In summary, use the method of least squares to derive an estimate for $\beta$ using data points $(x_i, y_i)$ for $i = 1, 2, \ldots n$. Simply put, find the value of $\beta$ to minimize the function
\[
f(\beta)=\sum_{i=1}^{n}(y_{i}-\beta x_{i})^{2}.
\]
Then, write a function `get_beta_no_int` that takes input:
- `x` - A predictor variable
- `y` - A response variable
The function should then output the $\hat{\beta}$ you derived for a given set of data.
**(b)** Write your derivation in your `.Rmd` file using TeX. Or write your derivation by hand, scan or photograph your work, and insert it into the `.Rmd` as an image. See the [RMarkdown documentation](http://rmarkdown.rstudio.com/) for working with images.
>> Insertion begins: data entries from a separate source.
-- pv_equiv track=rewrite | github.com/Haocheng125/Word-learning | 桌面版/pdf_reader.py | _is_valid_english_word
-- ===== SOURCE A (Python) =====
-- def _is_valid_english_word(text: str) -> bool:
--     if not text:
--         return False
--
--     if len(text) < 2 or len(text) > 50:
--         return False
--
--     if text.lower() in ['list', 'word', 'meaning', 'no.', 'n0.', 'vocabulary']:
--         return False
--
--     english_chars = set('abcdefghijklmnopqrstuvwxyzABCDEFGHIJKLMNOPQRSTUVWXYZ-')
--     return all(c in english_chars for c in text) and any(c.isalpha() for c in text)
-- ===== SOURCE B (Python) =====
-- def _is_valid_english_word(text: str) -> bool:
--     if not (2 <= len(text) <= 50):
--         return False
--     if text.lower() in ('list', 'word', 'meaning', 'no.', 'n0.', 'vocabulary'):
--         return False
--     return text.replace('-', '').isalpha()
-- ===== Notes on version B (the rewrite author's own statement) =====
-- stated objective: idiomatic
-- what changed: The two explicit character scans (all chars in a hand-built allowed set, plus any(c.isalpha())) are replaced by stripping hyphens with str.replace and a single str.isalpha() call, which enforces both conditions at once; the empty check folds into the length guard.
import Mathlib
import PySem

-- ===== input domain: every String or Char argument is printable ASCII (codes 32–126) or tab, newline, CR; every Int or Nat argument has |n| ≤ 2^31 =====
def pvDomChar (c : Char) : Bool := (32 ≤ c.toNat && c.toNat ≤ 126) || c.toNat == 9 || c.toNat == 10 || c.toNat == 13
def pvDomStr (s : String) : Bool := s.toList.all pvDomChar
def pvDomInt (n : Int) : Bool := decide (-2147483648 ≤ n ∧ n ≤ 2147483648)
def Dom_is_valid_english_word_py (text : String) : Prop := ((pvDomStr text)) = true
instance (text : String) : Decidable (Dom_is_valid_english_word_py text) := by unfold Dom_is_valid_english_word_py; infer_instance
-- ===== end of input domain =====

-- B replaces A's two per-character scans (membership in a hand-built allowed set, plus any isalpha)
-- by stripping hyphens with str.replace and one str.isalpha call (idiomatic; same cost).


-- ===== PORT A =====
def is_valid_english_word_py (text : String) : Bool :=
  if text.toList.isEmpty then false
  else if PySem.Str.len text < 2 || PySem.Str.len text > 50 then false
  else if (["list", "word", "meaning", "no.", "n0.", "vocabulary"] : List String).contains (PySem.Str.lower text) then false
  else
    let english_chars : PySem.Set Char :=
      PySem.Set.ofList "abcdefghijklmnopqrstuvwxyzABCDEFGHIJKLMNOPQRSTUVWXYZ-".toList
    (text.toList.all (fun c => english_chars.contains c)) &&
      (text.toList.any (fun c => PySem.Chars.isalpha c))

-- ===== PORT B =====
def is_valid_english_word_py_alt (text : String) : Bool :=
  if !(2 ≤ PySem.Str.len text && PySem.Str.len text ≤ 50) then false
  else if (["list", "word", "meaning", "no.", "n0.", "vocabulary"] : List String).contains (PySem.Str.lower text) then false
  else PySem.Str.strIsalpha (PySem.Str.replace text "-" "")

-- ===== PRECONDITION & SPEC =====
def Spec_is_valid_english_word_py (text : String) (out : Bool) : Prop := out = is_valid_english_word_py_alt text
instance (text : String) (out : Bool) : Decidable (Spec_is_valid_english_word_py text out) := by unfold Spec_is_valid_english_word_py; infer_instance

-- ===== CLAIM (what is proved, stated in full; the proofs are below) =====
def Claim_equal_is_valid_english_word_py : Prop := ∀ (text : String), Dom_is_valid_english_word_py text → Spec_is_valid_english_word_py text (is_valid_english_word_py text)

-- ===== LEMMAS AND PROOFS =====

-- replacing '-' by '' is filtering out '-'
theorem replace_go_filter (fuel : Nat) : ∀ (l acc : List Char), l.length ≤ fuel →
    PySem.Chars.replace.go ['-'] [] fuel l acc
      = acc.reverse ++ l.filter (fun c => !(c == '-')) := by
  induction fuel with
  | zero =>
    intro l acc h
    have : l = [] := List.length_eq_zero_iff.mp (Nat.le_zero.mp h)
    subst this
    simp [PySem.Chars.replace.go]
  | succ n ih =>
    intro l acc h
    cases l with
    | nil => simp [PySem.Chars.replace.go]
    | cons c t =>
      by_cases hc : c = '-'
      · subst hc
        have : (['-'] : List Char).isPrefixOf ('-' :: t) = true := by
          simp [List.isPrefixOf]
        rw [PySem.Chars.replace.go]
        simp only [this, if_pos, List.length_cons, List.length_nil, List.drop_succ_cons,
          List.drop_zero, List.reverse_nil, List.nil_append]
        rw [ih t acc (by simpa using Nat.le_of_succ_le_succ h)]
        simp
      · have : (['-'] : List Char).isPrefixOf (c :: t) = false := by
          simp [List.isPrefixOf]
          exact fun hh => hc hh.symm
        rw [PySem.Chars.replace.go]
        simp only [this, Bool.false_eq_true, if_false]
        rw [ih t (c :: acc) (by simpa using Nat.le_of_succ_le_succ h)]
        simp [hc]

theorem replace_dash (l : List Char) :
    PySem.Chars.replace l "-".toList "".toList = l.filter (fun c => !(c == '-')) := by
  show PySem.Chars.replace l ['-'] [] = _
  rw [PySem.Chars.replace]
  simp only [List.isEmpty_cons, Bool.false_eq_true, if_false]
  simpa using replace_go_filter l.length l [] (Nat.le_refl _)

-- per-character bridge on ASCII: membership in A's allowed set = isalpha or hyphen
set_option maxRecDepth 4000 in
set_option maxHeartbeats 1000000 in
theorem char_key : ∀ n ∈ List.range 127,
    ((PySem.Set.ofList "abcdefghijklmnopqrstuvwxyzABCDEFGHIJKLMNOPQRSTUVWXYZ-".toList).contains (Char.ofNat n)
      = (PySem.Chars.isalpha (Char.ofNat n) || Char.ofNat n == '-')) := by
  decide

theorem char_key' (c : Char) (h : pvDomChar c = true) :
    (PySem.Set.ofList "abcdefghijklmnopqrstuvwxyzABCDEFGHIJKLMNOPQRSTUVWXYZ-".toList).contains c
      = (PySem.Chars.isalpha c || c == '-') := by
  have hlt : c.toNat ∈ List.range 127 := by
    simp only [List.mem_range]
    simp only [pvDomChar, Bool.or_eq_true, Bool.and_eq_true, decide_eq_true_eq, beq_iff_eq] at h
    omega
  have := char_key c.toNat hlt
  rwa [Char.ofNat_toNat] at this

-- core: A's two scans = B's filter-then-isalpha, on ASCII characters
theorem core (l : List Char) (h : ∀ c ∈ l, pvDomChar c = true) :
    ((l.all (fun c => (PySem.Set.ofList "abcdefghijklmnopqrstuvwxyzABCDEFGHIJKLMNOPQRSTUVWXYZ-".toList).contains c)) &&
      (l.any (fun c => PySem.Chars.isalpha c)))
    = PySem.Chars.strIsalpha (l.filter (fun c => !(c == '-'))) := by
  rw [Bool.eq_iff_iff]
  simp only [PySem.Chars.strIsalpha, Bool.and_eq_true, List.all_eq_true, List.any_eq_true,
    Bool.not_eq_true', List.isEmpty_eq_false_iff]
  constructor
  · rintro ⟨hall, c, hc, hca⟩
    have hcd : ¬ (c == '-') = true := by
      simp only [beq_iff_eq]
      intro hh; subst hh; exact absurd hca (by decide)
    constructor
    · intro hnil
      have : c ∈ l.filter (fun c => !(c == '-')) := by
        rw [List.mem_filter]; exact ⟨hc, by simp [hcd]⟩
      rw [hnil] at this; exact absurd this (List.not_mem_nil)
    · intro d hd
      rcases List.mem_filter.mp hd with ⟨hdl, hdne⟩
      have := hall d hdl
      rw [char_key' d (h d hdl)] at this
      simp only [Bool.or_eq_true] at this
      rcases this with ha | hd'
      · exact ha
      · exact absurd hd' (by simpa using hdne)
  · rintro ⟨hne, hall⟩
    obtain ⟨c, hc⟩ := List.exists_mem_of_ne_nil _ hne
    rcases List.mem_filter.mp hc with ⟨hcl, hcne⟩
    refine ⟨?_, c, hcl, hall c hc⟩
    intro d hd
    rw [char_key' d (h d hd)]
    by_cases hdd : (d == '-') = true
    · simp [hdd]
    · have : d ∈ l.filter (fun c => !(c == '-')) := by
        rw [List.mem_filter]; exact ⟨hd, by simp [hdd]⟩
      simp [hall d this]

-- ===== VERDICT (by name: the statement is the Claim_ definition above) =====
theorem is_valid_english_word_py_spec : Claim_equal_is_valid_english_word_py := by
  intro text hdom
  unfold Spec_is_valid_english_word_py
  have hdom' : ∀ c ∈ text.toList, pvDomChar c = true := by
    simpa [Dom_is_valid_english_word_py, pvDomStr, List.all_eq_true] using hdom
  have hlen : PySem.Str.len text = (text.toList.length : Int) := by
    simp [PySem.Str.len, PySem.Chars.len]
  unfold is_valid_english_word_py is_valid_english_word_py_alt
  by_cases hempty : text.toList.isEmpty = true
  · have h0 : text.toList.length = 0 := by simpa [List.isEmpty_iff_length_eq_zero] using hempty
    have hff : (2 ≤ PySem.Str.len text && PySem.Str.len text ≤ 50) = false := by
      simp [hlen, h0]
    rw [if_pos hempty, if_pos (show (!(2 ≤ PySem.Str.len text && PySem.Str.len text ≤ 50)) = true by rw [hff]; rfl)]
  · by_cases hl : (PySem.Str.len text < 2 || PySem.Str.len text > 50) = true
    · have hff : (2 ≤ PySem.Str.len text && PySem.Str.len text ≤ 50) = false := by
        rcases Bool.eq_false_or_eq_true (2 ≤ PySem.Str.len text && PySem.Str.len text ≤ 50) with hc | hc
        · exfalso
          simp only [Bool.and_eq_true, decide_eq_true_eq] at hc
          simp only [Bool.or_eq_true, decide_eq_true_eq] at hl
          omega
        · exact hc
      rw [if_neg hempty, if_pos hl, if_pos (show (!(2 ≤ PySem.Str.len text && PySem.Str.len text ≤ 50)) = true by rw [hff]; rfl)]
    · have hg : (2 ≤ PySem.Str.len text && PySem.Str.len text ≤ 50) = true := by
        rcases Bool.eq_false_or_eq_true (2 ≤ PySem.Str.len text && PySem.Str.len text ≤ 50) with hc | hc
        · exact hc
        · exfalso
          simp only [Bool.and_eq_false_iff, decide_eq_false_iff_not, not_le] at hc
          simp only [Bool.or_eq_true, decide_eq_true_eq, not_or, not_lt] at hl
          omega
      have hgneg : ¬ ((!(2 ≤ PySem.Str.len text && PySem.Str.len text ≤ 50)) = true) := by
        rw [hg]; decide
      by_cases hb : (["list", "word", "meaning", "no.", "n0.", "vocabulary"] : List String).contains (PySem.Str.lower text) = true
      · rw [if_neg hempty, if_neg hl, if_pos hb, if_neg hgneg, if_pos hb]
      · rw [if_neg hempty, if_neg hl, if_neg hb, if_neg hgneg, if_neg hb]
        rw [PySem.Str.strIsalpha_eq, PySem.Str.toList_replace, replace_dash]
        exact core text.toList hdom'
**(c)** Test your function on the `cats` data using body weight as `x` and heart weight as `y`. What is the estimate for $\beta$ for this data?
**(d)** Check your work in `R`. The following syntax can be used to fit a model without an intercept:
```{r, eval = FALSE}
lm(response ~ 0 + predictor, data = dataset)
```
Use this to fit a model to the `cat` data without an intercept. Output the coefficient of the fitted model. It should match your answer to **(c)**.